[YOUR GOAL] The answer must be the lines from the one containing "have hfq : List.filter" through the last line of the data below, copied exactly, with nothing else.

◇ ◇ ◇ ◇ ◇

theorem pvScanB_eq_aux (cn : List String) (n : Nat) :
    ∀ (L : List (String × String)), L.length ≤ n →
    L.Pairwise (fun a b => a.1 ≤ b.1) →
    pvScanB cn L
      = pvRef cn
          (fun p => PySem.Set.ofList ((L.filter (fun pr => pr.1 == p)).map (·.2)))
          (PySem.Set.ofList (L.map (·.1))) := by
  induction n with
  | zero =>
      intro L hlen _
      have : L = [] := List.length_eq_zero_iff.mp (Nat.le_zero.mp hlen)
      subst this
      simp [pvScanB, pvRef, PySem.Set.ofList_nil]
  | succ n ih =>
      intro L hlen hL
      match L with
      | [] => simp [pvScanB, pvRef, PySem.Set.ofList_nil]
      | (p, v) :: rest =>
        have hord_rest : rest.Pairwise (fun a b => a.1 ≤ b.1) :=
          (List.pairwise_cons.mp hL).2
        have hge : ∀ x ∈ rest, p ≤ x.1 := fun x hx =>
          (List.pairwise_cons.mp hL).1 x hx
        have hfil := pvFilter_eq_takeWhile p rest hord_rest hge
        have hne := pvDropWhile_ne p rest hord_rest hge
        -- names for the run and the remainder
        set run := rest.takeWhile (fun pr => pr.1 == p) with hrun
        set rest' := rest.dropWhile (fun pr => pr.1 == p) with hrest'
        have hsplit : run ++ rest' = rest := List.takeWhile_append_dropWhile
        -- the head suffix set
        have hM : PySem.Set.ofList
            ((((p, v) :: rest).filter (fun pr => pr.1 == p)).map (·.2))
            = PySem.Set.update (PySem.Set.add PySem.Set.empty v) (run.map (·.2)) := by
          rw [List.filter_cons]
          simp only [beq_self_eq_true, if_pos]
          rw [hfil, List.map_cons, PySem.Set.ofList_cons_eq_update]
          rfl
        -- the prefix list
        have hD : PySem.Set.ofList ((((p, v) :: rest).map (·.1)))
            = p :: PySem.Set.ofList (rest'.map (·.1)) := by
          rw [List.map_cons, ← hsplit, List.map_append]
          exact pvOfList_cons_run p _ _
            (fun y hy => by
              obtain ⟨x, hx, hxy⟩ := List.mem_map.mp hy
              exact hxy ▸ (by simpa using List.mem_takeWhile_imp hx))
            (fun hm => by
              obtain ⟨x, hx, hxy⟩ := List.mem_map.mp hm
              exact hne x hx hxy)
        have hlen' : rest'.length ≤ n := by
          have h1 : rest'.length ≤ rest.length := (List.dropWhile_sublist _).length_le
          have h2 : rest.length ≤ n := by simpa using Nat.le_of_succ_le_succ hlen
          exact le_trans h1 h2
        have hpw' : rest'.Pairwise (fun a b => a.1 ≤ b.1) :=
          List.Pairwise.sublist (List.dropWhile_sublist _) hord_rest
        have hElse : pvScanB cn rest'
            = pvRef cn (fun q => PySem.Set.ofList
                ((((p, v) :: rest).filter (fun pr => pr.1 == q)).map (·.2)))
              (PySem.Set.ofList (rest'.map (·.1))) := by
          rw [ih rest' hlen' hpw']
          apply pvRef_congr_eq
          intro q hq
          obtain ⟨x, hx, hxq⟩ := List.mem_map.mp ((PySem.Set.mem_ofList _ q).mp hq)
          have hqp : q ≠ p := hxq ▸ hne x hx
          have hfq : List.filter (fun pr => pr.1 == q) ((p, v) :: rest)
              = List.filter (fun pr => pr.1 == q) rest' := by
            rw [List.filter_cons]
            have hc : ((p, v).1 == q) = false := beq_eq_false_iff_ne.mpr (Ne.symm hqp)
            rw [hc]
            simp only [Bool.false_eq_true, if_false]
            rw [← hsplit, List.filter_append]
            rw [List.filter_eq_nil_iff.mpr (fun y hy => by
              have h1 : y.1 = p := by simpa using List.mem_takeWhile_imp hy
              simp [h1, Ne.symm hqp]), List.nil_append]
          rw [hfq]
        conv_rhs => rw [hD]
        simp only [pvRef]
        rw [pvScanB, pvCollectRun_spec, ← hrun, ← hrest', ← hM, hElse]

◇ ◇ ◇ ◇ ◇

[ANSWER BOX]
          have hfq : List.filter (fun pr => pr.1 == q) ((p, v) :: rest)
              = List.filter (fun pr => pr.1 == q) rest' := by
            rw [List.filter_cons]
            have hc : ((p, v).1 == q) = false := beq_eq_false_iff_ne.mpr (Ne.symm hqp)
            rw [hc]
            simp only [Bool.false_eq_true, if_false]
            rw [← hsplit, List.filter_append]
            rw [List.filter_eq_nil_iff.mpr (fun y hy => by
              have h1 : y.1 = p := by simpa using List.mem_takeWhile_imp hy
              simp [h1, Ne.symm hqp]), List.nil_append]
          rw [hfq]
        conv_rhs => rw [hD]
        simp only [pvRef]
        rw [pvScanB, pvCollectRun_spec, ← hrun, ← hrest', ← hM, hElse]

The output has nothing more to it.